What to produce
Reproduce only the lines of the material below that start at the line containing "obtain ⟨pr, hpr, rfl⟩ := hmem" and stop at the line containing "rw [hsw, hew, hcore]". Keep both end lines.

Information given
-- pv_equiv track=rewrite | github.com/SauersML/WatcherBench | analyze_openai.py | would_benchmark_match
-- ===== SOURCE A (Python) =====
-- def would_benchmark_match(token_str: str, target: str) -> bool:
--     """Reproduce the benchmark's extract_logprob_for_token matching logic."""
--     base_forms = {target, target.lower(), target.capitalize(), target.upper()}
--     variants = set()
--     for form in base_forms:
--         variants.add(form)
--         variants.add(" " + form)
--         variants.add(form + ".")
--         variants.add(" " + form + ".")
--         variants.add(">" + form)
--         variants.add("\t" + form)
--     return token_str in variants
-- ===== SOURCE B (Python) =====
-- def would_benchmark_match(token_str: str, target: str) -> bool:
--     """Strip-and-check: instead of enumerating all affixed variants, strip each
--     of the six (prefix, suffix) affix pairs off token_str and test the core."""
--     base_forms = {target, target.lower(), target.capitalize(), target.upper()}
--     for prefix, suffix in (("", ""), (" ", ""), ("", "."), (" ", "."), (">", ""), ("\t", "")):
--         if token_str.startswith(prefix) and token_str.endswith(suffix):
--             core = token_str[len(prefix):len(token_str) - len(suffix)]
--             if core in base_forms:
--                 return True
--     return False
-- ===== Notes on version B (the rewrite author's own statement) =====
-- stated objective: faster
-- what changed: B strips each of the six (prefix, suffix) affix pairs off token_str and tests the remaining core against the four base forms, instead of A's building of the full up-to-24-element variants set followed by one membership test.
import Mathlib
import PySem

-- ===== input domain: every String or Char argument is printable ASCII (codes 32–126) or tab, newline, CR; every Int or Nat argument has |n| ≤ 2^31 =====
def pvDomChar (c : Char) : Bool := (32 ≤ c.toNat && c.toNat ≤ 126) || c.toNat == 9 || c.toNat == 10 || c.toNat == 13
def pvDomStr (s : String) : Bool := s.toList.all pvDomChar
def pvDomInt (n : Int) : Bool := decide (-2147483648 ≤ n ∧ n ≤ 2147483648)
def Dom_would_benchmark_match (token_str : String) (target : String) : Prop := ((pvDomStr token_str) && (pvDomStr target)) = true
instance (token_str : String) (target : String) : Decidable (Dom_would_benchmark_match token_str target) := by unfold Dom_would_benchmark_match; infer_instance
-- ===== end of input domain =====

-- B strips each of six (prefix, suffix) affix pairs off token_str and tests the core against the
-- four base forms, instead of A's generate-all-variants set plus membership test (alternative).


-- shared helper: Python str.capitalize() (exact on ASCII: first char uppercased, rest lowercased)
def pvCapitalize : List Char → List Char
  | [] => []
  | c :: cs => PySem.Chars.upperChar c :: PySem.Chars.lower cs

-- shared helper: the base_forms set {target, target.lower(), target.capitalize(), target.upper()}
-- (built identically by both Pythons)
def pvBaseForms (t : List Char) : PySem.Set (List Char) :=
  PySem.Set.ofList [t, PySem.Chars.lower t, pvCapitalize t, PySem.Chars.upper t]

-- ===== PORT A =====
-- the six variants A adds for one form (loop body of 'for form in base_forms')
def pvVariantsAdd (v : PySem.Set (List Char)) (f : List Char) : PySem.Set (List Char) :=
  PySem.Set.add (PySem.Set.add (PySem.Set.add (PySem.Set.add (PySem.Set.add
    (PySem.Set.add v f) (' ' :: f)) (f ++ ['.'])) (' ' :: (f ++ ['.']))) ('>' :: f)) ('\t' :: f)

def would_benchmark_match (token_str : String) (target : String) : Bool :=
  let base_forms := pvBaseForms target.toList
  let variants := base_forms.foldl pvVariantsAdd PySem.Set.empty
  PySem.Set.contains variants token_str.toList

-- ===== PORT B =====
def pvAffixes : List (List Char × List Char) :=
  [([], []), ([' '], []), ([], ['.']), ([' '], ['.']), (['>'], []), (['\t'], [])]

-- core = token_str[len(prefix) : len(token_str) - len(suffix)]
def pvCore (s : List Char) (pr : List Char × List Char) : List Char :=
  PySem.List.slice s (some (pr.1.length : Int)) (some ((s.length : Int) - (pr.2.length : Int)))

def would_benchmark_match_alt (token_str : String) (target : String) : Bool :=
  let s := token_str.toList
  let base_forms := pvBaseForms target.toList
  pvAffixes.any (fun pr =>
    PySem.Chars.startswith s pr.1 && PySem.Chars.endswith s pr.2 &&
      PySem.Set.contains base_forms (pvCore s pr))

-- ===== PRECONDITION & SPEC =====
def Spec_would_benchmark_match (token_str : String) (target : String) (out : Bool) : Prop := out = would_benchmark_match_alt token_str target
instance (token_str : String) (target : String) (out : Bool) : Decidable (Spec_would_benchmark_match token_str target out) := by unfold Spec_would_benchmark_match; infer_instance

-- ===== CLAIM (what is proved, stated in full; the proofs are below) =====
def Claim_equal_would_benchmark_match : Prop := ∀ (token_str : String) (target : String), Dom_would_benchmark_match token_str target → Spec_would_benchmark_match token_str target (would_benchmark_match token_str target)

-- ===== LEMMAS AND PROOFS =====

-- the six variants A generates from a form f, as a list
def pvVariantList (f : List Char) : List (List Char) :=
  [f, ' ' :: f, f ++ ['.'], ' ' :: (f ++ ['.']), '>' :: f, '\t' :: f]

theorem pv_mem_variantsAdd (tk f : List Char) (v : PySem.Set (List Char)) :
    tk ∈ pvVariantsAdd v f ↔ tk ∈ v ∨ tk ∈ pvVariantList f := by
  simp [pvVariantsAdd, pvVariantList, PySem.Set.mem_add]
  tauto

theorem pv_mem_foldl_variants (tk : List Char) (l : List (List Char)) (v : PySem.Set (List Char)) :
    tk ∈ l.foldl pvVariantsAdd v ↔ tk ∈ v ∨ ∃ f ∈ l, tk ∈ pvVariantList f := by
  induction l generalizing v with
  | nil => simp
  | cons g gs ih =>
      simp [List.foldl_cons, ih, pv_mem_variantsAdd]
      tauto

theorem pv_mem_variantList_iff (tk f : List Char) :
    tk ∈ pvVariantList f ↔ ∃ pr ∈ pvAffixes, tk = pr.1 ++ f ++ pr.2 := by
  simp [pvVariantList, pvAffixes]

theorem pv_core_append (p f s : List Char) : pvCore (p ++ f ++ s) (p, s) = f := by
  have hb : (0 : Int) ≤ ((p ++ f ++ s).length : Int) - (s.length : Int) := by
    simp [List.length_append]; omega
  show PySem.List.slice (p ++ f ++ s) (some (p.length : Int))
      (some (((p ++ f ++ s).length : Int) - (s.length : Int))) = f
  rw [PySem.List.slice_toNat _ (Int.natCast_nonneg _) hb]
  have hc : (((p ++ f ++ s).length : Int) - (s.length : Int)).toNat - ((p.length : Int)).toNat
      = f.length := by
    simp [List.length_append]; omega
  rw [hc, Int.toNat_natCast, List.append_assoc, List.drop_left]
  exact List.take_left

theorem pv_core_complete (p s tk : List Char) (h1 : p <+: tk) (h2 : s <:+ tk)
    (hlen : p.length + s.length ≤ tk.length) : tk = p ++ pvCore tk (p, s) ++ s := by
  obtain ⟨r, rfl⟩ := h1
  have hs : s <:+ r := by
    have hr : r <:+ p ++ r := List.suffix_append p r
    exact List.suffix_of_suffix_length_le h2 hr (by simp at hlen ⊢; omega)
  obtain ⟨m, rfl⟩ := hs
  have := pv_core_append p m s
  rw [List.append_assoc] at this ⊢
  rw [this]

theorem pv_hlen (pr : List Char × List Char) (tk : List Char) (hpr : pr ∈ pvAffixes)
    (h1 : pr.1 <+: tk) (h2 : pr.2 <:+ tk) : pr.1.length + pr.2.length ≤ tk.length := by
  have l1 := h1.length_le
  have l2 := h2.length_le
  simp [pvAffixes] at hpr
  rcases hpr with h | h | h | h | h | h <;> subst h <;> simp_all
  -- remaining case: pr = ([' '], ['.'])
  obtain ⟨u, rfl⟩ := h2
  cases u with
  | nil => rcases h1 with ⟨w, hw⟩; simp at hw
  | cons a us => simp

theorem pv_main (tk t : List Char) :
    PySem.Set.contains ((pvBaseForms t).foldl pvVariantsAdd PySem.Set.empty) tk =
      pvAffixes.any (fun pr =>
        PySem.Chars.startswith tk pr.1 && PySem.Chars.endswith tk pr.2 &&
          PySem.Set.contains (pvBaseForms t) (pvCore tk pr)) := by
  rw [Bool.eq_iff_iff]
  rw [PySem.Set.contains_iff, List.any_eq_true]
  rw [pv_mem_foldl_variants]
  simp only [PySem.Set.empty, List.not_mem_nil, false_or]
  constructor
  · rintro ⟨f, hf, hmem⟩
    rw [pv_mem_variantList_iff] at hmem
    obtain ⟨pr, hpr, rfl⟩ := hmem
    refine ⟨pr, hpr, ?_⟩
    have hsw : PySem.Chars.startswith (pr.1 ++ f ++ pr.2) pr.1 = true := by
      rw [PySem.Chars.startswith_iff, List.append_assoc]; exact List.prefix_append _ _
    have hew : PySem.Chars.endswith (pr.1 ++ f ++ pr.2) pr.2 = true := by
      rw [PySem.Chars.endswith_iff]; exact List.suffix_append _ _
    have hcore : pvCore (pr.1 ++ f ++ pr.2) pr = f := pv_core_append pr.1 f pr.2
    rw [hsw, hew, hcore]
    simp only [Bool.true_and]
    rw [PySem.Set.contains_iff]
    exact hf
  · rintro ⟨pr, hpr, hcond⟩
    simp only [Bool.and_eq_true] at hcond
    obtain ⟨⟨hsw, hew⟩, hcontains⟩ := hcond
    rw [PySem.Chars.startswith_iff] at hsw
    rw [PySem.Chars.endswith_iff] at hew
    have hlen := pv_hlen pr tk hpr hsw hew
    have htk : tk = pr.1 ++ pvCore tk pr ++ pr.2 := pv_core_complete pr.1 pr.2 tk hsw hew hlen
    refine ⟨pvCore tk pr, ?_, ?_⟩
    · rw [PySem.Set.contains_iff] at hcontains; exact hcontains
    · rw [pv_mem_variantList_iff]
      exact ⟨pr, hpr, htk⟩

-- ===== VERDICT (by name: the statement is the Claim_ definition above) =====
theorem would_benchmark_match_spec : Claim_equal_would_benchmark_match := by
  intro token_str target _
  unfold Spec_would_benchmark_match would_benchmark_match would_benchmark_match_alt
  exact pv_main token_str.toList target.toList
-- pv_equiv track=rewrite | github.com/mnshm8231/AI-CUP-2025-Fall | del_seq.py | find_best_range
-- ===== SOURCE A (Python) =====
-- def find_best_range(sorted_unique_indices, tol):
--     """
--     找出允許缺號 tol 的最長 [L, R] 區間
--     """
--     if not sorted_unique_indices:
--         return None, None, 0, 0
--
--     n = len(sorted_unique_indices)
--     left = 0
--
--     best_L = sorted_unique_indices[0]
--     best_R = sorted_unique_indices[0]
--     best_range_len = 1
--     best_unique_cnt = 1
--
--     for right in range(n):
--         while left <= right:
--             L = sorted_unique_indices[left]
--             R = sorted_unique_indices[right]
--
--             window_len = R - L + 1
--             unique_cnt = right - left + 1
--             missing = window_len - unique_cnt
--
--             if missing > tol:
--                 left += 1
--             else:
--                 if (window_len > best_range_len) or (
--                     window_len == best_range_len and unique_cnt > best_unique_cnt
--                 ):
--                     best_L = L
--                     best_R = R
--                     best_range_len = window_len
--                     best_unique_cnt = unique_cnt
--                 break
--
--     return best_L, best_R, best_range_len, best_unique_cnt
-- ===== SOURCE B (Python) =====
-- def _build(g, lo, hi):
--     # max segment tree over g[lo:hi] (hi > lo)
--     if hi - lo == 1:
--         return ('leaf', lo, g[lo])
--     mid = (lo + hi) // 2
--     lt = _build(g, lo, mid)
--     rt = _build(g, mid, hi)
--     return ('node', lo, hi, max(_mx(lt), _mx(rt)), lt, rt)
--
--
-- def _mx(node):
--     return node[2] if node[0] == 'leaf' else node[3]
--
--
-- def _first_at_least(node, lo, thr):
--     # first index i >= lo inside node's range with g[i] >= thr, else None
--     if node[0] == 'leaf':
--         return node[1] if lo <= node[1] and thr <= node[2] else None
--     if node[2] <= lo or node[3] < thr:
--         return None
--     r = _first_at_least(node[4], lo, thr)
--     if r is None:
--         r = _first_at_least(node[5], lo, thr)
--     return r
--
--
-- def find_best_range(sorted_unique_indices, tol):
--     if not sorted_unique_indices:
--         return None, None, 0, 0
--     xs = sorted_unique_indices
--     n = len(xs)
--     g = [xs[i] - i for i in range(n)]
--     tree = _build(g, 0, n)
--     best_L = best_R = xs[0]
--     best_len = 1
--     best_cnt = 1
--     left = 0
--     for right in range(n):
--         q = _first_at_least(tree, left, g[right] - tol)
--         if q is not None and q <= right:
--             left = q
--             window_len = xs[right] - xs[left] + 1
--             unique_cnt = right - left + 1
--             if window_len > best_len or (window_len == best_len and unique_cnt > best_cnt):
--                 best_L, best_R = xs[left], xs[right]
--                 best_len, best_cnt = window_len, unique_cnt
--         else:
--             left = right + 1
--     return best_L, best_R, best_len, best_cnt
-- ===== Notes on version B (the rewrite author's own statement) =====
-- stated objective: alternative
-- what changed: Replaces A's incremental pointer scan (inner while loop) by a prebuilt range-maximum segment tree over g[i]=xs[i]-i, descended once per right bound to find the leftmost window start with g >= g[right]-tol; the carried left bound, update order and strict tie-break are unchanged, so the two agree on every input.
import Mathlib
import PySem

Solution to this problem
    obtain ⟨pr, hpr, rfl⟩ := hmem
    refine ⟨pr, hpr, ?_⟩
    have hsw : PySem.Chars.startswith (pr.1 ++ f ++ pr.2) pr.1 = true := by
      rw [PySem.Chars.startswith_iff, List.append_assoc]; exact List.prefix_append _ _
    have hew : PySem.Chars.endswith (pr.1 ++ f ++ pr.2) pr.2 = true := by
      rw [PySem.Chars.endswith_iff]; exact List.suffix_append _ _
    have hcore : pvCore (pr.1 ++ f ++ pr.2) pr = f := pv_core_append pr.1 f pr.2
    rw [hsw, hew, hcore]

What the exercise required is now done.